Teku crashes with SIGILL
The BLST library might erroneously use the optimized library version instead of the portable one. This could stem from CPU
auto-detection errors, in which case, obtaining the CPU details from /proc/cpuinfo
on Linux or /usr/sbin/sysctl -a
on macOS
will help us to improve it. Alternatively, users might have intentionally set BLST to optimal.

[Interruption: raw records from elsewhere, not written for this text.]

-- pv_equiv track=rewrite | github.com/yungommi/algorithm | programmers/level0/20230908/A강조하기.py | solution
-- ===== SOURCE A (Python) =====
-- def solution(myString):
--     answer = ''
--     for x in myString:
--         if x == 'a' or x == 'A':
--             answer += "A"
--         else:
--             answer += x.lower()
--     return answer
-- ===== SOURCE B (Python) =====
-- def solution(myString):
--     return myString.lower().replace('a', 'A')
-- ===== Notes on version B (the rewrite author's own statement) =====
-- stated objective: idiomatic
-- what changed: Replaces the per-character branching loop with string concatenation by two whole-string operations: lowercase the entire string, then promote the target letter back to uppercase with one str.replace call.
import Mathlib
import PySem

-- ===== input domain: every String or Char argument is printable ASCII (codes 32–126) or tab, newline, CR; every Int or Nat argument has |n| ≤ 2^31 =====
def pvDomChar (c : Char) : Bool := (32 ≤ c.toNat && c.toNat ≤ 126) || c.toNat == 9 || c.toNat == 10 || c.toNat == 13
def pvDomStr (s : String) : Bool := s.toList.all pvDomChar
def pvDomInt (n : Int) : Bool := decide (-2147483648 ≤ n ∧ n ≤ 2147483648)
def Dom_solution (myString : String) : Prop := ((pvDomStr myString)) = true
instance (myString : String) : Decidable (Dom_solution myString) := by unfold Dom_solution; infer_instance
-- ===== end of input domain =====

-- B replaces A's per-character branching loop with two whole-string operations (lower, then replace 'a'→'A'); idiomatic rewrite, same result.


-- ===== PORT A =====
-- answer = ''; for x in myString: answer += 'A' if x in ('a','A') else x.lower(); return answer
def solution (myString : String) : String :=
  myString.toList.foldl
    (fun answer x =>
      if x == 'a' || x == 'A' then answer ++ "A"
      else answer ++ PySem.Str.lower (String.ofList [x])) ""

-- ===== PORT B =====
-- return myString.lower().replace('a', 'A')
def solution_alt (myString : String) : String :=
  PySem.Str.replace (PySem.Str.lower myString) "a" "A"

-- ===== PRECONDITION & SPEC =====
def Spec_solution (myString : String) (out : String) : Prop := out = solution_alt myString
instance (myString : String) (out : String) : Decidable (Spec_solution myString out) := by unfold Spec_solution; infer_instance

-- ===== CLAIM (what is proved, stated in full; the proofs are below) =====
def Claim_equal_solution : Prop := ∀ (myString : String), Dom_solution myString → Spec_solution myString (solution myString)

-- ===== LEMMAS AND PROOFS =====

-- single-character replacement: replace.go with old = ['a'] is a map
theorem replace_go_single (fuel : Nat) :
    ∀ (l acc : List Char), l.length ≤ fuel →
      PySem.Chars.replace.go ['a'] ['A'] fuel l acc =
        acc.reverse ++ l.map (fun c => if c = 'a' then 'A' else c) := by
  induction fuel with
  | zero =>
    intro l acc h
    have : l = [] := List.length_eq_zero_iff.mp (Nat.le_zero.mp h)
    subst this
    simp [PySem.Chars.replace.go]
  | succ n ih =>
    intro l acc h
    cases l with
    | nil => simp [PySem.Chars.replace.go]
    | cons c t =>
      by_cases hc : c = 'a'
      · subst hc
        have hp : List.isPrefixOf ['a'] ('a' :: t) = true := by
          simp [List.isPrefixOf]
        simp only [PySem.Chars.replace.go, hp, if_pos]
        rw [show List.drop (['a'].length) ('a' :: t) = t from rfl,
            show (['A'].reverse ++ acc : List Char) = 'A' :: acc from rfl,
            ih t ('A' :: acc) (by simpa using Nat.le_of_succ_le_succ h)]
        simp
      · have hp : List.isPrefixOf ['a'] (c :: t) = false := by
          simp only [List.isPrefixOf, Bool.and_true]
          exact beq_eq_false_iff_ne.mpr (Ne.symm hc)
        simp only [PySem.Chars.replace.go, hp, Bool.false_eq_true, if_false]
        rw [ih t (c :: acc) (by simpa using Nat.le_of_succ_le_succ h)]
        simp [hc]

theorem replace_single (l : List Char) :
    PySem.Chars.replace l ['a'] ['A'] = l.map (fun c => if c = 'a' then 'A' else c) := by
  simp only [PySem.Chars.replace, List.isEmpty_cons, Bool.false_eq_true, if_false]
  simpa using replace_go_single l.length l [] le_rfl

-- lowerChar c = 'a' exactly for c ∈ {'a','A'}
theorem lowerChar_key (c : Char) :
    (if PySem.Chars.lowerChar c = 'a' then 'A' else PySem.Chars.lowerChar c) =
      (if (c == 'a' || c == 'A') = true then 'A' else PySem.Chars.lowerChar c) := by
  by_cases ha : c = 'a'
  · subst ha; decide
  · by_cases hA : c = 'A'
    · subst hA; decide
    · have hne : PySem.Chars.lowerChar c ≠ 'a' := by
        unfold PySem.Chars.lowerChar PySem.Chars.isupper
        split
        · rename_i hup
          simp only [decide_eq_true_eq, Bool.and_eq_true] at hup
          intro hcontra
          have hv : (c.toNat + 32).isValidChar := by
            have : c.toNat ≤ 90 := hup.2
            left; omega
          have : (Char.ofNat (c.toNat + 32)).toNat = c.toNat + 32 := by
            rw [Char.toNat_ofNat, if_pos hv]
          have h97 : c.toNat + 32 = 97 := by
            have h2 := this
            rw [hcontra] at h2
            have ha97 : ('a' : Char).toNat = 97 := by decide
            omega
          have hc65 : c.toNat = 65 := by omega
          exact hA (by rw [← Char.ofNat_toNat c, hc65])
        · exact ha
      simp [ha, hA, hne]

-- A's loop, characterised on the list side
theorem solutionA_toList (cs : List Char) (s : String) :
    (cs.foldl
      (fun answer x =>
        if x == 'a' || x == 'A' then answer ++ "A"
        else answer ++ PySem.Str.lower (String.ofList [x])) s).toList =
      s.toList ++ cs.map (fun c => if (c == 'a' || c == 'A') = true then 'A' else PySem.Chars.lowerChar c) := by
  induction cs generalizing s with
  | nil => simp
  | cons c t ih =>
    simp only [List.foldl_cons, List.map_cons]
    by_cases h : (c == 'a' || c == 'A') = true
    · rw [if_pos h, ih]
      simp [h]
    · rw [if_neg h, ih]
      simp only [h, Bool.false_eq_true, if_false]
      have : (s ++ PySem.Str.lower (String.ofList [c])).toList = s.toList ++ [PySem.Chars.lowerChar c] := by
        simp [PySem.Chars.lower]
      rw [this, List.append_assoc]
      simp

-- ===== VERDICT (by name: the statement is the Claim_ definition above) =====
theorem solution_spec : Claim_equal_solution := by
  intro myString _
  unfold Spec_solution
  apply String.ext
  simp only [solution, solution_alt]
  rw [solutionA_toList, PySem.Str.toList_replace,
      show ("a" : String).toList = ['a'] from rfl,
      show ("A" : String).toList = ['A'] from rfl,
      replace_single, PySem.Str.toList_lower]
  simp only [PySem.Chars.lower, List.map_map, Function.comp_def]
  rw [← List.map_congr_left (fun c _ => lowerChar_key c)]
  simp
theorem fold_eq (N : Nat) (k : Int) : ∀ (Q P : List Int) (room : PySem.Dict Int Int) (S ans : List Int),
    GoodDict room S → RunCount P S →
    (∀ L : Nat, ((P ++ Q).filter (fun x => decide (-(L : Int) ≤ x) && decide (x ≤ -1))).length ≤ L) →
    S.length + Q.length ≤ N →
    (Q.foldl (solStepA (N + 1)) (room, ans)).2 = (Q.foldl solStepB (S, ans)).2 := by
  intro Q
  induction Q with
  | nil => intro P room S ans _ _ _ _; rfl
  | cons num Q ih =>
    intro P room S ans hg hrc hpre hlen
    have hsafe : SafeReq S num := safe_of_pre P Q S num k hrc hpre
    obtain ⟨ρ, room2, heqA, hρ, hnumρ, hintρ, hg2⟩ :=
      stepA_spec (N + 1) room S ans num hg (by simp at hlen; omega) hsafe
    have hprobe := probe_spec S (S.length + 1) num
      (Nat.lt_succ_of_le (List.length_filter_le _ _))
    have hρB : probeB (S.length + 1) S num = ρ :=
      least_unique S num _ ρ ⟨hprobe.1, hprobe.2.1, hprobe.2.2⟩ ⟨hρ, hnumρ, hintρ⟩
    have heqB : solStepB (S, ans) num = (S ++ [ρ], ans ++ [ρ]) := by
      simp only [solStepB, hρB]
      rw [PySem.Set.add_of_not_mem hρ]
    simp only [List.foldl_cons, heqA, heqB]
    have hpre2 : ∀ L : Nat, (((P ++ [num]) ++ Q).filter (fun x => decide (-(L : Int) ≤ x) && decide (x ≤ -1))).length ≤ L := by
      intro L
      have : (P ++ [num]) ++ Q = P ++ num :: Q := by simp
      rw [this]
      exact hpre L
    exact ih (P ++ [num]) room2 (S ++ [ρ]) (ans ++ [ρ]) hg2
      (runcount_step P S num ρ hrc hρ hnumρ hintρ) hpre2
      (by simp at hlen ⊢; omega)

-- ===== VERDICT (by name: the statement is the Claim_ definition above) =====
theorem solution_spec : Claim_equal_solution := by
  intro k rn _ hpre
  unfold Spec_solution solution solution_alt
  refine fold_eq rn.length k rn [] PySem.Dict.empty PySem.Set.empty [] ?_ ?_ ?_ ?_
  · constructor
    · intro x; simp [PySem.Dict.get?_empty, PySem.Set.empty]
    · intro x w h; simp [PySem.Dict.get?_empty] at h
  · intro u v huv _ hin _
    exact absurd (hin u le_rfl huv) (by simp [PySem.Set.empty])
  · simpa using pre_all k rn hpre
  · simp [PySem.Set.empty]
-- termination helper: adding a fresh element of l to the visited set shrinks the unvisited count
theorem pvCountP_lt {α : Type} (p q : α → Bool) (l : List α)
    (hpq : ∀ x, q x = true → p x = true) (c : α) (hc : c ∈ l)
    (hpc : p c = true) (hqc : q c = false) : l.countP q < l.countP p := by
  induction l with
  | nil => simp at hc
  | cons a l ih =>
    simp only [List.countP_cons]
    rcases List.mem_cons.1 hc with rfl | hmem
    · have hle : l.countP q ≤ l.countP p := List.countP_mono_left (fun x _ hx => hpq x hx)
      simp [hpc, hqc]
      omega
    · have h1 := ih hmem
      have h2 := hpq a
      cases hq : q a <;> cases hp : p a <;> simp_all <;> omega

theorem pvOk_mem_cells (maze : List (List Int)) (c : Int × Int)
    (h : pvOk maze c = true) : c ∈ pvCells maze := by
  obtain ⟨cx, cy⟩ := c
  simp only [pvOk, Bool.and_eq_true, decide_eq_true_eq] at h
  obtain ⟨⟨⟨⟨h1, h2⟩, h3⟩, h4⟩, -⟩ := h
  simp only [pvCells, List.mem_flatMap, List.mem_map]
  refine ⟨cy, ?_, cx, ?_, rfl⟩
  · simp
    exact ⟨cy.toNat, by omega, by omega⟩
  · simp
    exact ⟨cx.toNat, by omega, by omega⟩
-- ===== LEMMAS AND PROOFS =====

-- the (optional) number contributed by one vertical column
def pvG (segs : List (List Char)) (off : Nat) : Option Int :=
  if (pvColumn segs off).isEmpty then none
  else some ((PySem.Int.ofChars? (pvColumn segs off)).getD 0)

def pvSign (cs : List String) : String := (PySem.List.pyGet? cs (-1)).getD ""

theorem pv_strip_singleton_isEmpty (c : Char) :
    (PySem.Chars.strip [c]).isEmpty = PySem.Chars.isspace c := by
  by_cases h : PySem.Chars.isspace c = true <;>
    simp [PySem.Chars.strip, PySem.Chars.lstrip, PySem.Chars.rstrip, List.dropWhile, h]

theorem pv_strip_eq_self (l : List Char) (h : ∀ c ∈ l, PySem.Chars.isspace c = false) :
    PySem.Chars.strip l = l := by
  have h1 : List.dropWhile PySem.Chars.isspace l = l := by
    rw [List.dropWhile_eq_self_iff]
    intro hl
    simp [h _ (List.getElem_mem hl)]
  have h2 : List.dropWhile PySem.Chars.isspace l.reverse = l.reverse := by
    rw [List.dropWhile_eq_self_iff]
    intro hl
    simp only [List.getElem_reverse]
    simp [h _ (List.getElem_mem _)]
  simp [PySem.Chars.strip, PySem.Chars.lstrip, PySem.Chars.rstrip, h1, h2]

theorem pv_max?_isSome {α κ : Type} [LT κ] [DecidableLT κ] (xs : List α) (key : α → κ)
    (h : xs ≠ []) : (PySem.List.max? xs key).isSome = true := by
  have aux : ∀ (l : List α) (a : α),
      (List.foldl (fun acc x => match acc with
        | none => some x
        | some m => if key m < key x then some x else some m) (some a) l).isSome = true := by
    intro l
    induction l with
    | nil => simp
    | cons y ys ih => intro a; simp only [List.foldl_cons]; split <;> apply ih
  cases xs with
  | nil => exact absurd rfl h
  | cons x xs => simpa [PySem.List.max?] using aux xs x

theorem pv_filterMap_ite {α β : Type} (l : List α) (p : α → Bool) (f : α → β) :
    l.filterMap (fun x => if p x then some (f x) else none) = (l.filter p).map f := by
  induction l with
  | nil => rfl
  | cons x xs ih => by_cases h : p x <;> simp [h, ih]
lemma solution_eq_alt (k : Int) (m : Int) (score : List Int) (hm : m ≠ 0) :
    solution k m score = solution_alt k m score := by
  rcases lt_or_gt_of_ne hm with hneg | hpos
  · -- m < 0 : A's loop is empty, B's guard returns 0
    simp only [solution, solution_alt]
    rw [if_pos (by omega : m ≤ 0), PySem.List.pyRange_of_neg _ _ hneg,
        if_neg (by omega : ¬ (((PySem.List.sorted score (fun x => x) true).length : Int) < 0))]
    simp
  · -- m > 0
    simp only [solution, solution_alt]
    rw [if_neg (by omega : ¬ m ≤ 0)]
    set r := PySem.List.sorted score (fun x => x) true with hr
    have hlenr : r.length = score.length := PySem.List.length_sorted _ _ _
    set n := score.length with hn
    set mN := m.toNat with hmN
    have hmcast : m = (mN : Int) := by omega
    have hmpos : 0 < mN := by omega
    set q := n / mN with hq
    set K := (n + mN - 1) / mN with hK
    have hqK : q ≤ K := Nat.div_le_div_right (by omega)
    -- A side
    rw [hlenr, PySem.List.pyRange_of_pos _ _ hpos]
    have hKeq : (if (0:Int) < (n:Int) then (((n:Int) - 0 + m - 1) / m).toNat else 0) = K := by
      by_cases h0 : n = 0
      · simp [h0, hK, Nat.div_eq_of_lt (by omega : mN - 1 < mN)]
      · rw [if_pos (by exact_mod_cast Nat.pos_of_ne_zero h0)]
        have hnum : ((n:Int) - 0 + m - 1) = ((n + mN - 1 : Nat) : Int) := by
          rw [hmcast]; omega
        rw [hnum, hmcast, ← Int.natCast_ediv, Int.toNat_natCast]
    rw [hKeq, List.foldl_map]
    have hbody : ∀ (acc : Int) (kk : Nat), kk ∈ List.range K →
        (if ((PySem.List.slice r (some (0 + m * (kk:Int))) (some (0 + m * (kk:Int) + m))).length : Int) = m then
          acc + (PySem.List.min? (PySem.List.slice r (some (0 + m * (kk:Int))) (some (0 + m * (kk:Int) + m))) (fun x => x)).getD 0 * m
        else acc)
        = acc + (if kk < q then r.getD ((kk + 1) * mN - 1) 0 * m else 0) := by
      intro acc kk _
      have hidx : (0 + m * (kk:Int)) = ((mN * kk : Nat) : Int) := by rw [hmcast]; push_cast; ring
      have hidx2 : (0 + m * (kk:Int) + m) = ((mN * kk : Nat) : Int) + ((mN : Nat) : Int) := by
        rw [hmcast]; push_cast; ring
      rw [hidx2, hidx, PySem.List.slice_natCast_add]
      have hmul : (kk + 1) * mN = mN * kk + mN := by ring
      have hlen : ((r.drop (mN * kk)).take mN).length = min mN (n - mN * kk) := by
        simp [hlenr]
      have hcond : ((((r.drop (mN * kk)).take mN).length : Nat) : Int) = m ↔ kk < q := by
        rw [hlen, hmcast, Nat.cast_inj, hq]
        constructor
        · intro h
          have hle : (kk + 1) * mN ≤ n := by omega
          have := (Nat.le_div_iff_mul_le hmpos).mpr hle
          omega
        · intro h
          have := (Nat.le_div_iff_mul_le hmpos).mp (by omega : kk + 1 ≤ n / mN)
          omega
      by_cases hfull : kk < q
      · rw [if_pos (hcond.mpr hfull), if_pos hfull]
        have hle : (kk + 1) * mN ≤ n := by
          have := (Nat.le_div_iff_mul_le hmpos).mp (by omega : kk + 1 ≤ q)
          omega
        have hlm : ((r.drop (mN * kk)).take mN).length = mN := by rw [hlen]; omega
        have hne : (r.drop (mN * kk)).take mN ≠ [] := by
          intro hnil; rw [hnil] at hlm; simp at hlm; omega
        rw [min_getD_of_desc _ (List.Pairwise.sublist
            ((List.take_sublist _ _).trans (List.drop_sublist _ _))
            (PySem.List.sorted_pairwise_rev score (fun x => x))) hne,
          block_last? r (mN * kk) mN hmpos (by omega), Option.getD_some]
        have hieq : mN * kk + mN - 1 = (kk + 1) * mN - 1 := by
          have : mN * kk + mN = (kk + 1) * mN := by ring
          omega
        rw [hieq]
      · rw [if_neg (fun h => hfull (hcond.mp h)), if_neg hfull, add_zero]
    rw [PySem.List.foldl_congr_mem _ _
          (fun acc kk => acc + (if kk < q then r.getD ((kk + 1) * mN - 1) 0 * m else 0)) _ hbody,
        PySem.List.foldl_add, zero_add,
        sum_range_ite_cut _ _ q K hqK (fun _ => Iff.rfl), List.sum_map_mul_right]
    -- B side
    rw [PySem.Dict.foldl_insert_getD_add_one_eq_counter, PySem.Dict.keys_counter]
    set vs := PySem.List.sorted (PySem.Set.ofList score) (fun v => v) true with hvs
    have hnd : vs.Nodup :=
      (PySem.List.sorted_perm _ _ _).symm.nodup (PySem.Set.nodup_ofList score)
    have hmem : ∀ x, x ∈ vs ↔ x ∈ score := by
      intro x
      rw [(PySem.List.sorted_perm _ _ _).mem_iff, PySem.Set.mem_ofList]
    have hpw : vs.Pairwise (fun a b => b ≤ a) := PySem.List.sorted_pairwise_rev _ _
    have hfull : PySem.Int.floordiv ((n : Nat) : Int) m * m = ((q * mN : Nat) : Int) := by
      rw [PySem.Int.floordiv_eq_ediv_of_pos hpos, hmcast, ← Int.natCast_ediv,
        ← Nat.cast_mul, hq]
    have hfun : (fun (ap : Int × Int) v =>
          ((if ap.2 < min (ap.2 + (PySem.Dict.counter score).getD v 0)
                (PySem.Int.floordiv ((n : Nat) : Int) m * m) then
              ap.1 + v * (PySem.Int.floordiv (min (ap.2 + (PySem.Dict.counter score).getD v 0)
                  (PySem.Int.floordiv ((n : Nat) : Int) m * m)) m
                - PySem.Int.floordiv ap.2 m)
            else ap.1), ap.2 + (PySem.Dict.counter score).getD v 0))
        = pvStep m ((q * mN : Nat) : Int) (fun v => ((score.count v : Nat) : Int)) := by
      funext ap v
      simp only [pvStep, PySem.Dict.getD_counter, hfull]
    rw [hfun]
    have h0 : ((0 : Int), (0 : Int)) = ((0 : Int), ((0 : Nat) : Int)) := by norm_num
    rw [h0, fold_inv m mN q hmpos hmcast (fun v => score.count v) vs 0 0, zero_add]
    rw [flatten_eq_sorted_desc score vs hnd hmem hpw]
    have hmaps : (((List.range q).map (fun j => (j + 1) * mN - 1)).map
        (fun i => if 0 ≤ i then r.getD (i - 0) 0 else 0))
        = (List.range q).map (fun kk => r.getD ((kk + 1) * mN - 1) 0) := by
      rw [List.map_map]
      apply List.map_congr_left
      intro j _
      simp
    rw [hmaps]

-- ===== VERDICT (by name: the statement is the Claim_ definition above) =====
theorem solution_spec : Claim_equal_solution := by
  intro k m score _ hm
  exact solution_eq_alt k m score hm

You can specifically request the portable version of BLST (overriding CPU detection) with the following:
JAVA_OPTS="-Dteku.portableBlst=true"
If the user has already set -Dteku.portableBlst=false
it should be changed to true
.
Force Teku to use the optimized BLST library
Check the Teku logs at startup for Using optimized BLST library
if it was able to detect a compatible CPU, or
Using portable BLST library
if it could not.
You can force Teku to use the optimized version by setting the environment variable TEKU_OPTS="-Dteku.portableBlst=false"
.
If you're already setting TEKU_OPTS
or JAVA_OPTS
, append -Dteku.portableBlst=false
to the existing variable. If
you use the optimized library on a CPU that doesn't support it, Teku will crash with a SIGILL
, in which case you should
switch back to the portable version (TEKU_OPTS="-Dteku.portableBlst=true"
).
Configure an archive node
Set --data-storage-mode
to archive
, and provide an
--initial-state
, you can also use
--reconstruct-historic-states
to rebuild
all the old states once blocks have been downloaded.
It will take a while to build up the node, but you'll be able to access all state an block information back to genesis after it is completed.